Your assignment:
In the data below, which lines hold the word "hkeys"? Copy them.

Data for this exercise:
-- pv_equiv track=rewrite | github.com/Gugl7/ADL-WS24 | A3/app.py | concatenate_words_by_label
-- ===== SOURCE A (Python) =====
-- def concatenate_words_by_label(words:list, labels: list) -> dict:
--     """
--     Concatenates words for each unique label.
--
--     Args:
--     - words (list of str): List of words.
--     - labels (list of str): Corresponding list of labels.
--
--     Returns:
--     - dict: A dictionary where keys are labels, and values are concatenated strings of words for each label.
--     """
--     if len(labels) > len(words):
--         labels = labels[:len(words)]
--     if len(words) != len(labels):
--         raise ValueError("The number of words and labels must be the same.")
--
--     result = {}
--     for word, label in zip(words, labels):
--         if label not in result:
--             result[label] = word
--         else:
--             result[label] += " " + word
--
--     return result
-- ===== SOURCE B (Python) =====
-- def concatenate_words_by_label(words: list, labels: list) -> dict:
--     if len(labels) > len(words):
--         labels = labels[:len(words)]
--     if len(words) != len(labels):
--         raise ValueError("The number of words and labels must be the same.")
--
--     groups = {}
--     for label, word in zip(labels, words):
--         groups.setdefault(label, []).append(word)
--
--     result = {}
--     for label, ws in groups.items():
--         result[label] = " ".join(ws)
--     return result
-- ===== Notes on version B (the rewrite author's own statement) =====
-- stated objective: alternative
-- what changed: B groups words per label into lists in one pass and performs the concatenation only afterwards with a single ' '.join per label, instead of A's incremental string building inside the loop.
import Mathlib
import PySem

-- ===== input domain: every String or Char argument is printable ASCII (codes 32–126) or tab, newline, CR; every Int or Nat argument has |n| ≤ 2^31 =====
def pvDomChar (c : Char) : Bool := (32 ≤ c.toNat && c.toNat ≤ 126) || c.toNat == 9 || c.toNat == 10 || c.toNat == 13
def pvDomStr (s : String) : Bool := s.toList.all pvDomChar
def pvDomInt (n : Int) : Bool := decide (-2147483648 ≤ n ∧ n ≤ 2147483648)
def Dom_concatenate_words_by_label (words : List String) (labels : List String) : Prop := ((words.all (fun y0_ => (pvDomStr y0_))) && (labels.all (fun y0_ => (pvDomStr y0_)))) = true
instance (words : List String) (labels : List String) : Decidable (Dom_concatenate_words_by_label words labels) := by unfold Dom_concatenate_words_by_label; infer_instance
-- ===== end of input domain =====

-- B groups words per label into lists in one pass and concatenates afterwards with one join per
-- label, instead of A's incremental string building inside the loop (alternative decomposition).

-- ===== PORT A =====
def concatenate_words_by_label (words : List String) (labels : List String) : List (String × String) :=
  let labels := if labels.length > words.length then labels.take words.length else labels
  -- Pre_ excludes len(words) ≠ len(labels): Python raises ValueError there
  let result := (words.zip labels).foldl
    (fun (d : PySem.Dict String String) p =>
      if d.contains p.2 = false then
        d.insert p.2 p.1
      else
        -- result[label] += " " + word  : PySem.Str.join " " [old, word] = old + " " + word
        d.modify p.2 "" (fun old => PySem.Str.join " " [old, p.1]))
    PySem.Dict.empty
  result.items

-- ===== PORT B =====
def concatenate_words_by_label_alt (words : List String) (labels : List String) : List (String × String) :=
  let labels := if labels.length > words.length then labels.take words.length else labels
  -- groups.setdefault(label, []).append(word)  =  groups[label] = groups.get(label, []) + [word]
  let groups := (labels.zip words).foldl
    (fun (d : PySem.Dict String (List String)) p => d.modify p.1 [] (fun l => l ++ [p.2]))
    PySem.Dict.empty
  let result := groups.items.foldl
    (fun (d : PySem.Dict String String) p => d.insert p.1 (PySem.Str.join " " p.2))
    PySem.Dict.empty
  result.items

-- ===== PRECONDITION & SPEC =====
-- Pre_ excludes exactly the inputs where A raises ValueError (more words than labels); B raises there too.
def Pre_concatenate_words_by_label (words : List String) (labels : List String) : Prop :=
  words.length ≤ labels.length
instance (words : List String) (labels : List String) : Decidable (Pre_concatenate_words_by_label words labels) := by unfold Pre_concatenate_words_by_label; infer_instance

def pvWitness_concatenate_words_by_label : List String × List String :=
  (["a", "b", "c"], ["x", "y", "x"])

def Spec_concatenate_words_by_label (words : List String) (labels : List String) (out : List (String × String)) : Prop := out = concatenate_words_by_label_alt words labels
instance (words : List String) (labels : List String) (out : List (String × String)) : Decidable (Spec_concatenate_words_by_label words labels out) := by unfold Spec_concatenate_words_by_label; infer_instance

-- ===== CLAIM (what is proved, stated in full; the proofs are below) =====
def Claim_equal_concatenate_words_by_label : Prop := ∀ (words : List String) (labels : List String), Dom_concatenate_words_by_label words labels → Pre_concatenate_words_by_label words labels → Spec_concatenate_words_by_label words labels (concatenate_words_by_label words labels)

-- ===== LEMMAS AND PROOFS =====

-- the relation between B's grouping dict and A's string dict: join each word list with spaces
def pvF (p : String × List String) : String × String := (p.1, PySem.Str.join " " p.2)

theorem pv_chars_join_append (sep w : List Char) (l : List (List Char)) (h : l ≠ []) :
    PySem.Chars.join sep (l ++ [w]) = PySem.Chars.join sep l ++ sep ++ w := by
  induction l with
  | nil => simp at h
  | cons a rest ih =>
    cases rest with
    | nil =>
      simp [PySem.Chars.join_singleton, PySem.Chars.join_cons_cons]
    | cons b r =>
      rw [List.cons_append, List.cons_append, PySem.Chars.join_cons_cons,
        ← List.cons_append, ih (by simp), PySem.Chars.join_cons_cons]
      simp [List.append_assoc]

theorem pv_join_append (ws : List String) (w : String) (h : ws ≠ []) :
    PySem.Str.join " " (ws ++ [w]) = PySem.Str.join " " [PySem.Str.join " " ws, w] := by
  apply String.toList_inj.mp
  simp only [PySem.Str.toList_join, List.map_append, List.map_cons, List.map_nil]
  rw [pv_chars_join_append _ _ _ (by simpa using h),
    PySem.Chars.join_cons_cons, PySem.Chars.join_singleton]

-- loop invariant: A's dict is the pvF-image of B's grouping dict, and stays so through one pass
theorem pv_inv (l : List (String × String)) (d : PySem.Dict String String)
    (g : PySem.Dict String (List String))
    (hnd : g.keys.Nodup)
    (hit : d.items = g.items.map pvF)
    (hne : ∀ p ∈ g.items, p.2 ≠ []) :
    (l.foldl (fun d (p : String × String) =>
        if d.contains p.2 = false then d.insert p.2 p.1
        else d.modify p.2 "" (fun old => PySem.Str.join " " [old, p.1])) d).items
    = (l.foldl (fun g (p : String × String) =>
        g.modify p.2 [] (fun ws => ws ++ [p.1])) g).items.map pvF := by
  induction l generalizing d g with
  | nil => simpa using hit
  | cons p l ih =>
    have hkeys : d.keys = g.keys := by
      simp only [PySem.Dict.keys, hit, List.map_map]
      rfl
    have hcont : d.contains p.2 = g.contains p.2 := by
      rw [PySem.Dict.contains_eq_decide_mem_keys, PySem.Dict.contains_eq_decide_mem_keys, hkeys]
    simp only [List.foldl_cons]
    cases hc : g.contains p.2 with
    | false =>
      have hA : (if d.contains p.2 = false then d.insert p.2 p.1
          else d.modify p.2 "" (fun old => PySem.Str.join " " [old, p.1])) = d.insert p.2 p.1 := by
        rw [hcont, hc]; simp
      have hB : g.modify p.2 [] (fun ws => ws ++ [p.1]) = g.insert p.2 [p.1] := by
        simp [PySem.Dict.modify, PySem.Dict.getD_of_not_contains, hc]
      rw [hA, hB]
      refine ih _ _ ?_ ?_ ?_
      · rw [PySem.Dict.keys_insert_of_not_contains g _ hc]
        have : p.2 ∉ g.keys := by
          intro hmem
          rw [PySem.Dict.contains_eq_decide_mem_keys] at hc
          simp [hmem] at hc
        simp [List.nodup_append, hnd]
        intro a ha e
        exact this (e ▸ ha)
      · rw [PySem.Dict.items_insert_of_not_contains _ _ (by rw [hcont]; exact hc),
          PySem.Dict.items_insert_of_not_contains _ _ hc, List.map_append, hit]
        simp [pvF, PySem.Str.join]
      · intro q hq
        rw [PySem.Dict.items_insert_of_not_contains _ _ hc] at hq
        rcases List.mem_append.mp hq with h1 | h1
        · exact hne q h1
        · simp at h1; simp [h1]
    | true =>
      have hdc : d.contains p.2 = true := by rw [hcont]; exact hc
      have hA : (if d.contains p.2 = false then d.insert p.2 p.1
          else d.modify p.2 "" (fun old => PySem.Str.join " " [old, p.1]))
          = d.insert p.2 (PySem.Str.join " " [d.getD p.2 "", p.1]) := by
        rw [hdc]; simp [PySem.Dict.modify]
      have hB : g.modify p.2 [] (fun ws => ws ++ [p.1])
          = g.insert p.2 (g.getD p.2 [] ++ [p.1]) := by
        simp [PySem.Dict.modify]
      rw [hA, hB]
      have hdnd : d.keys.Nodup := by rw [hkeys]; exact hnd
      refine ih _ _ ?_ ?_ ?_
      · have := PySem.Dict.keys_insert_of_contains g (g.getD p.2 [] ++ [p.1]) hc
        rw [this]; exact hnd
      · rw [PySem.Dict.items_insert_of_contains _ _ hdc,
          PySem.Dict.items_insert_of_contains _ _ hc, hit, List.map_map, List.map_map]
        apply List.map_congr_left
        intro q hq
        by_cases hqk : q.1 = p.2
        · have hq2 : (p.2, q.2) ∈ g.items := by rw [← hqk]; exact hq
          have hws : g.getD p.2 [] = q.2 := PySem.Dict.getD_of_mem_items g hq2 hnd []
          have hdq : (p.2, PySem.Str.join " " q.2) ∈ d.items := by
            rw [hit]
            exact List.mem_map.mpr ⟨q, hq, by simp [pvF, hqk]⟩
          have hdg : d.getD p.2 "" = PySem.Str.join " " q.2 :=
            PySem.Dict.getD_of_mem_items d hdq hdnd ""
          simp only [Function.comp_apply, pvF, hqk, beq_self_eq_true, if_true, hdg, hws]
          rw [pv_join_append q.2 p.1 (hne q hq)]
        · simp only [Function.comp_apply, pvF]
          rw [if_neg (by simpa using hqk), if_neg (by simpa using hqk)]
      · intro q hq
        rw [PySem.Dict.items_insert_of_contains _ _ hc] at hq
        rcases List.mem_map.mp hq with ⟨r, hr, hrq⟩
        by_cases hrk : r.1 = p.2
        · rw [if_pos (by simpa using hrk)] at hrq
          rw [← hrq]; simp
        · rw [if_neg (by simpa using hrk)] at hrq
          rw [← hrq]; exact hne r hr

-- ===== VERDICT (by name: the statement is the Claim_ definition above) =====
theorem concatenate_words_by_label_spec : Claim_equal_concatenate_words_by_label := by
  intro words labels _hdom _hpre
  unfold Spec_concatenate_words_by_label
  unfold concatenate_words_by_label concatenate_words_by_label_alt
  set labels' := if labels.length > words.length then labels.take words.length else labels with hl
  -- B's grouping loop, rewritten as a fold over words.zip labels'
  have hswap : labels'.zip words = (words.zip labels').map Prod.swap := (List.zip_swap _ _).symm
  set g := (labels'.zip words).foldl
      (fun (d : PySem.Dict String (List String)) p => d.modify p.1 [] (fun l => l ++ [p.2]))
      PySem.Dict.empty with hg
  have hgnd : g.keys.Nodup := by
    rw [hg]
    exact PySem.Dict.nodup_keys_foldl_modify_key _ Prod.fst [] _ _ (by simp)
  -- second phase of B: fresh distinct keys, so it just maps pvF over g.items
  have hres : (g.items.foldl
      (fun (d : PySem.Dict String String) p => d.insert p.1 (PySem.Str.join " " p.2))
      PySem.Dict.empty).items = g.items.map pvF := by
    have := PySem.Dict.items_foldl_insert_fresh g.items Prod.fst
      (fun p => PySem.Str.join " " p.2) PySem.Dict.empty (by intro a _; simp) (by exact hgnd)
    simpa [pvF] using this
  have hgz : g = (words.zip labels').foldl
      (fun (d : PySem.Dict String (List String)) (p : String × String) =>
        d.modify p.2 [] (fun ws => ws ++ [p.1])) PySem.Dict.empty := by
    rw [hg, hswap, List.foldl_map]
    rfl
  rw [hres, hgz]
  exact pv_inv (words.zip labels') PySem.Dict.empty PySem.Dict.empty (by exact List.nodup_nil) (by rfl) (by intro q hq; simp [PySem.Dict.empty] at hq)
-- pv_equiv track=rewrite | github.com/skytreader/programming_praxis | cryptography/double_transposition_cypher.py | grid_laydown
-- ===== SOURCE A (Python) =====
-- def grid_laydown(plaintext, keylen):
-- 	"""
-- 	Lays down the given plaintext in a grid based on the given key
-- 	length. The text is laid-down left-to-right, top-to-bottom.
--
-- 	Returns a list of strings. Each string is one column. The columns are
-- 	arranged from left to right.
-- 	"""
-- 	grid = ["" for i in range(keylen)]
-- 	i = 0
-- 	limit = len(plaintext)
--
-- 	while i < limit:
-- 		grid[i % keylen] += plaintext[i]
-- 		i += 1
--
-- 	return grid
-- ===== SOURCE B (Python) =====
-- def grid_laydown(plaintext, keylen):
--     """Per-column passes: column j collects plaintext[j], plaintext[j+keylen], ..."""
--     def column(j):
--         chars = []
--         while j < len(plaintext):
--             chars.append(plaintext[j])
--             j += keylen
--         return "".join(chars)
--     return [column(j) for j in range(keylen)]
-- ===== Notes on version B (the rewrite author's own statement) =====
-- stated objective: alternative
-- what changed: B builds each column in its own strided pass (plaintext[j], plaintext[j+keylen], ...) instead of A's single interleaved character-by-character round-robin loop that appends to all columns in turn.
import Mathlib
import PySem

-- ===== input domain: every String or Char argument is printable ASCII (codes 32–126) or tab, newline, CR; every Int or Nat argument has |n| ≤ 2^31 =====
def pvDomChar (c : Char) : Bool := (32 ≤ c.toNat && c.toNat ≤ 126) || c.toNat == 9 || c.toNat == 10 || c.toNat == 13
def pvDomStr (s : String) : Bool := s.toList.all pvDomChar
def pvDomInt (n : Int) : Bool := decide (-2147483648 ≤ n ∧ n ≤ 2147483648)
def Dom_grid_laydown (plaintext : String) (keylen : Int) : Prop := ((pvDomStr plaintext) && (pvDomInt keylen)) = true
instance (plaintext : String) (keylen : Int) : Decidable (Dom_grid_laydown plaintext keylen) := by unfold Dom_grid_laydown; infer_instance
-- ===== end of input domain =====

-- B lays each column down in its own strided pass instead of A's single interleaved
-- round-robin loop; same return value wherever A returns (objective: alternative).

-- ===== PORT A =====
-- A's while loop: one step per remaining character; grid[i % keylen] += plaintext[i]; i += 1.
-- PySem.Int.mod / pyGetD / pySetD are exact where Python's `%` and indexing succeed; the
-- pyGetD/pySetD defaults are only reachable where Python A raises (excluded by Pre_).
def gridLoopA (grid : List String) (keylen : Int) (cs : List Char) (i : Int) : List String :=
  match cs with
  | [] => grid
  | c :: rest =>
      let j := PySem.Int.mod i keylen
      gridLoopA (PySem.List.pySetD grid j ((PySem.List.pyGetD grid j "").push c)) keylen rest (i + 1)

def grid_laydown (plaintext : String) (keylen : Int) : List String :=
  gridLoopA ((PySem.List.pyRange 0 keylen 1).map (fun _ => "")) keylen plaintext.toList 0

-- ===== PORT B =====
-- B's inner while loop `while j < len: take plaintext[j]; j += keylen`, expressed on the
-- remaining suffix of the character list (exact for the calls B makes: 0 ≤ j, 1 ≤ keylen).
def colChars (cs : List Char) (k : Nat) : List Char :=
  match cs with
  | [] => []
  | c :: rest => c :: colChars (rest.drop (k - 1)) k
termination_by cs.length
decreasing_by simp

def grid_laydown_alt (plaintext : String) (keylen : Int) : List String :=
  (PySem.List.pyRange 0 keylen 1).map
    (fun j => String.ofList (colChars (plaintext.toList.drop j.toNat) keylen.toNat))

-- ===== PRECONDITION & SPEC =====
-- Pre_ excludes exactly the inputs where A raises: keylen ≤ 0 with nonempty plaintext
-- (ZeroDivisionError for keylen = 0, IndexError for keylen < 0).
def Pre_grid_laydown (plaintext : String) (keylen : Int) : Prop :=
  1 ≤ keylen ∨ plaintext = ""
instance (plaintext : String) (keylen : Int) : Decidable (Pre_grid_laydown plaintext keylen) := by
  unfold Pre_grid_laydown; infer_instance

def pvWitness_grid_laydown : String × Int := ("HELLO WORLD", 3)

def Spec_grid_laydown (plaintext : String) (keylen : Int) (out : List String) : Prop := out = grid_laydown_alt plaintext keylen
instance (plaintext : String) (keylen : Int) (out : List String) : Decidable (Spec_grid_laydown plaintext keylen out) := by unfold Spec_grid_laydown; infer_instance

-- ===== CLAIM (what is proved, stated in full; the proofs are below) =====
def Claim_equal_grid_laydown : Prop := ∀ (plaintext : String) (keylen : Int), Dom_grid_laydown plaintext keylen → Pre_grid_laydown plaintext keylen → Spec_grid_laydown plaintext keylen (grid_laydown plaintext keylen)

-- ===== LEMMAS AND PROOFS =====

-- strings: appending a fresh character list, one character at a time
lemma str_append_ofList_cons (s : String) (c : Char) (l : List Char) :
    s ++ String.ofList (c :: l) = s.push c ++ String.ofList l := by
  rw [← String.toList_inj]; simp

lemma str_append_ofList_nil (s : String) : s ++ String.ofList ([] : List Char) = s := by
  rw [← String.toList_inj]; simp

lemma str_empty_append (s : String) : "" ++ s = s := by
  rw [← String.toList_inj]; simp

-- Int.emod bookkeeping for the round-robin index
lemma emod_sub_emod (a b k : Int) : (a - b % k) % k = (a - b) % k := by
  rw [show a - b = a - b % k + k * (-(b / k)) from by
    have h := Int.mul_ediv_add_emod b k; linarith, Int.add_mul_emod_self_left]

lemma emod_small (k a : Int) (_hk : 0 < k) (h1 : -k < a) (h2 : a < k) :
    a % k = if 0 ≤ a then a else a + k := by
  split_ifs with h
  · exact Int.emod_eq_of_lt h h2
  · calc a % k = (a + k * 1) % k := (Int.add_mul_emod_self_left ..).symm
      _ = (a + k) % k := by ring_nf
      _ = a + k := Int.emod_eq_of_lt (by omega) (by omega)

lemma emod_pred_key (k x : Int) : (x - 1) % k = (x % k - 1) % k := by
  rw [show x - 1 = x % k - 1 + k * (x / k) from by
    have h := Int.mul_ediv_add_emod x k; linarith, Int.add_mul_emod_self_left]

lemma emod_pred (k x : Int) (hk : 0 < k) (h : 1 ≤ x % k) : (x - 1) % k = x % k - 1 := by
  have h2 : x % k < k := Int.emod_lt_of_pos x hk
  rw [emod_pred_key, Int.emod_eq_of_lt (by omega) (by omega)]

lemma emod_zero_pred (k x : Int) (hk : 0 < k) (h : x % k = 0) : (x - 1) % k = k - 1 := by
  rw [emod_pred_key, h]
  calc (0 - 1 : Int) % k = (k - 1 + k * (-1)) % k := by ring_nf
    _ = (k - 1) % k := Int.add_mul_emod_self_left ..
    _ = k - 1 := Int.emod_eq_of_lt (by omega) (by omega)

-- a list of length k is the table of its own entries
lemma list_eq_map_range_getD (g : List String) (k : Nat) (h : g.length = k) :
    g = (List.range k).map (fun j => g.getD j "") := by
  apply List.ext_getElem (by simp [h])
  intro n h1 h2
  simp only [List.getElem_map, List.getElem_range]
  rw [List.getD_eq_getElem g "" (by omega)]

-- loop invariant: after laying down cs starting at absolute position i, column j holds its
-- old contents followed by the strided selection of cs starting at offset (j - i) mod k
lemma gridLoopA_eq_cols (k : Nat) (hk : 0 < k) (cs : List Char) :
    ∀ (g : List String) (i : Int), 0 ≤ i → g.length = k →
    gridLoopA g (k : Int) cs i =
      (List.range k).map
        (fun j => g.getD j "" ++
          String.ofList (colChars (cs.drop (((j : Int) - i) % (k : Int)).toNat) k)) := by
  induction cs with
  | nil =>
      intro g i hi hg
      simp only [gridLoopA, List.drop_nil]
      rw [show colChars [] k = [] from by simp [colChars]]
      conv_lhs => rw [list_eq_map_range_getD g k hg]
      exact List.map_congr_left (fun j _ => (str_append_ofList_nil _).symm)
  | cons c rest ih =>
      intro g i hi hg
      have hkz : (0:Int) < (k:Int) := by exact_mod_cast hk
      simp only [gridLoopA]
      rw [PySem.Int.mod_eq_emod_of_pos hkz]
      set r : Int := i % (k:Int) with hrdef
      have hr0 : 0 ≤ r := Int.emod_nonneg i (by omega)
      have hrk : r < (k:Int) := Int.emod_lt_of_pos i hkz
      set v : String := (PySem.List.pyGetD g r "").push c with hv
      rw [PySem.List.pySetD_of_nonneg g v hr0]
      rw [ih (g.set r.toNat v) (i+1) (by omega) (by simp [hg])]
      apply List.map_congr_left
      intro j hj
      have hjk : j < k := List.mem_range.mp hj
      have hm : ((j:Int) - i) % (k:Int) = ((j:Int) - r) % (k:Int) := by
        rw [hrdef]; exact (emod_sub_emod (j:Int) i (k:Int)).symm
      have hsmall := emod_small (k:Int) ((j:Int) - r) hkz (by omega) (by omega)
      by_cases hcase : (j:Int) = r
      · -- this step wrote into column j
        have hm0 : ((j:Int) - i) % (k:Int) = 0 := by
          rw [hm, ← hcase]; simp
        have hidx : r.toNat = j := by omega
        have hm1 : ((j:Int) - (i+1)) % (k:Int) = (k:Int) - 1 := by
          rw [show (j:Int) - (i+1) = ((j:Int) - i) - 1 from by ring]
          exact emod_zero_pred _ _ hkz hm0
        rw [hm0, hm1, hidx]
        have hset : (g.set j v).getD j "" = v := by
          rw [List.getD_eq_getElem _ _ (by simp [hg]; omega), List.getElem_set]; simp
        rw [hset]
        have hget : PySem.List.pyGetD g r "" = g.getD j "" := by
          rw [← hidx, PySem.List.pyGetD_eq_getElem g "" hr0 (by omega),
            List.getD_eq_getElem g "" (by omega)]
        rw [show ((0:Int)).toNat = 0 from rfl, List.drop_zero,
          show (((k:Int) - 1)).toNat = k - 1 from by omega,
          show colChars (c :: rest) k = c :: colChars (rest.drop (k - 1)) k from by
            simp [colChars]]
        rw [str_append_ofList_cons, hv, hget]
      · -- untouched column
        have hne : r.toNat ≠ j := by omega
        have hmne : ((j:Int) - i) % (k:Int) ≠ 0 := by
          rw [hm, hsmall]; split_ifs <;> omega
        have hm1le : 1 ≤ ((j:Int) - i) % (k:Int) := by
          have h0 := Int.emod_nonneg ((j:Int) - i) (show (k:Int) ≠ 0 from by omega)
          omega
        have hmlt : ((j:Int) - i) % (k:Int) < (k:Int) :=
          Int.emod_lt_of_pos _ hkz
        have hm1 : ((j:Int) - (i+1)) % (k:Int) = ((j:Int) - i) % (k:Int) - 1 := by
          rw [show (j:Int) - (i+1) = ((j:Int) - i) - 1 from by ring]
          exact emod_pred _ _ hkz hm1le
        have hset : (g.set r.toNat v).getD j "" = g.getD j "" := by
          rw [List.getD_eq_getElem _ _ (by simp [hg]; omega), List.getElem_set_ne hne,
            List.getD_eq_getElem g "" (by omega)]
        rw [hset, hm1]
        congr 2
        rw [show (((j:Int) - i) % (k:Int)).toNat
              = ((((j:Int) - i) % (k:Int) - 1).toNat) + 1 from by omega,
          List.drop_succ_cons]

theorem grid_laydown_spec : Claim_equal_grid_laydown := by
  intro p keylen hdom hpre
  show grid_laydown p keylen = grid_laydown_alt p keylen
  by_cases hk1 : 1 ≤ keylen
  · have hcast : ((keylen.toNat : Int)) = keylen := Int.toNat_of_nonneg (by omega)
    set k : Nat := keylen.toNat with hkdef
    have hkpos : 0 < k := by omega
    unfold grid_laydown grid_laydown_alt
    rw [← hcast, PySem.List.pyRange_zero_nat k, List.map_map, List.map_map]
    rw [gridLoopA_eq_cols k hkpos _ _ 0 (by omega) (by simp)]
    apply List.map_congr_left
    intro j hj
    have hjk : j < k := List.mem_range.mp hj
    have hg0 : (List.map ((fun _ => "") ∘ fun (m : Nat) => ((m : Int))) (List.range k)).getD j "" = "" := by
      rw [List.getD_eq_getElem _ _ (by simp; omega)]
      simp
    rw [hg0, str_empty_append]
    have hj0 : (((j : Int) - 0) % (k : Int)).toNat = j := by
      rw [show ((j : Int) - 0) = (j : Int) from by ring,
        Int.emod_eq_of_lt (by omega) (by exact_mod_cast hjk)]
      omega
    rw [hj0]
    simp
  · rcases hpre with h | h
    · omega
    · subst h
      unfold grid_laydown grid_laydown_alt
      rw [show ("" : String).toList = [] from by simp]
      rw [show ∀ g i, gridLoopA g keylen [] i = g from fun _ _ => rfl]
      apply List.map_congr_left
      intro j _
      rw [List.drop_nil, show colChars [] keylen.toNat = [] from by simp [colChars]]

Exercise solution:
    have hkeys : d.keys = g.keys := by
      rw [PySem.Dict.contains_eq_decide_mem_keys, PySem.Dict.contains_eq_decide_mem_keys, hkeys]
      have hdnd : d.keys.Nodup := by rw [hkeys]; exact hnd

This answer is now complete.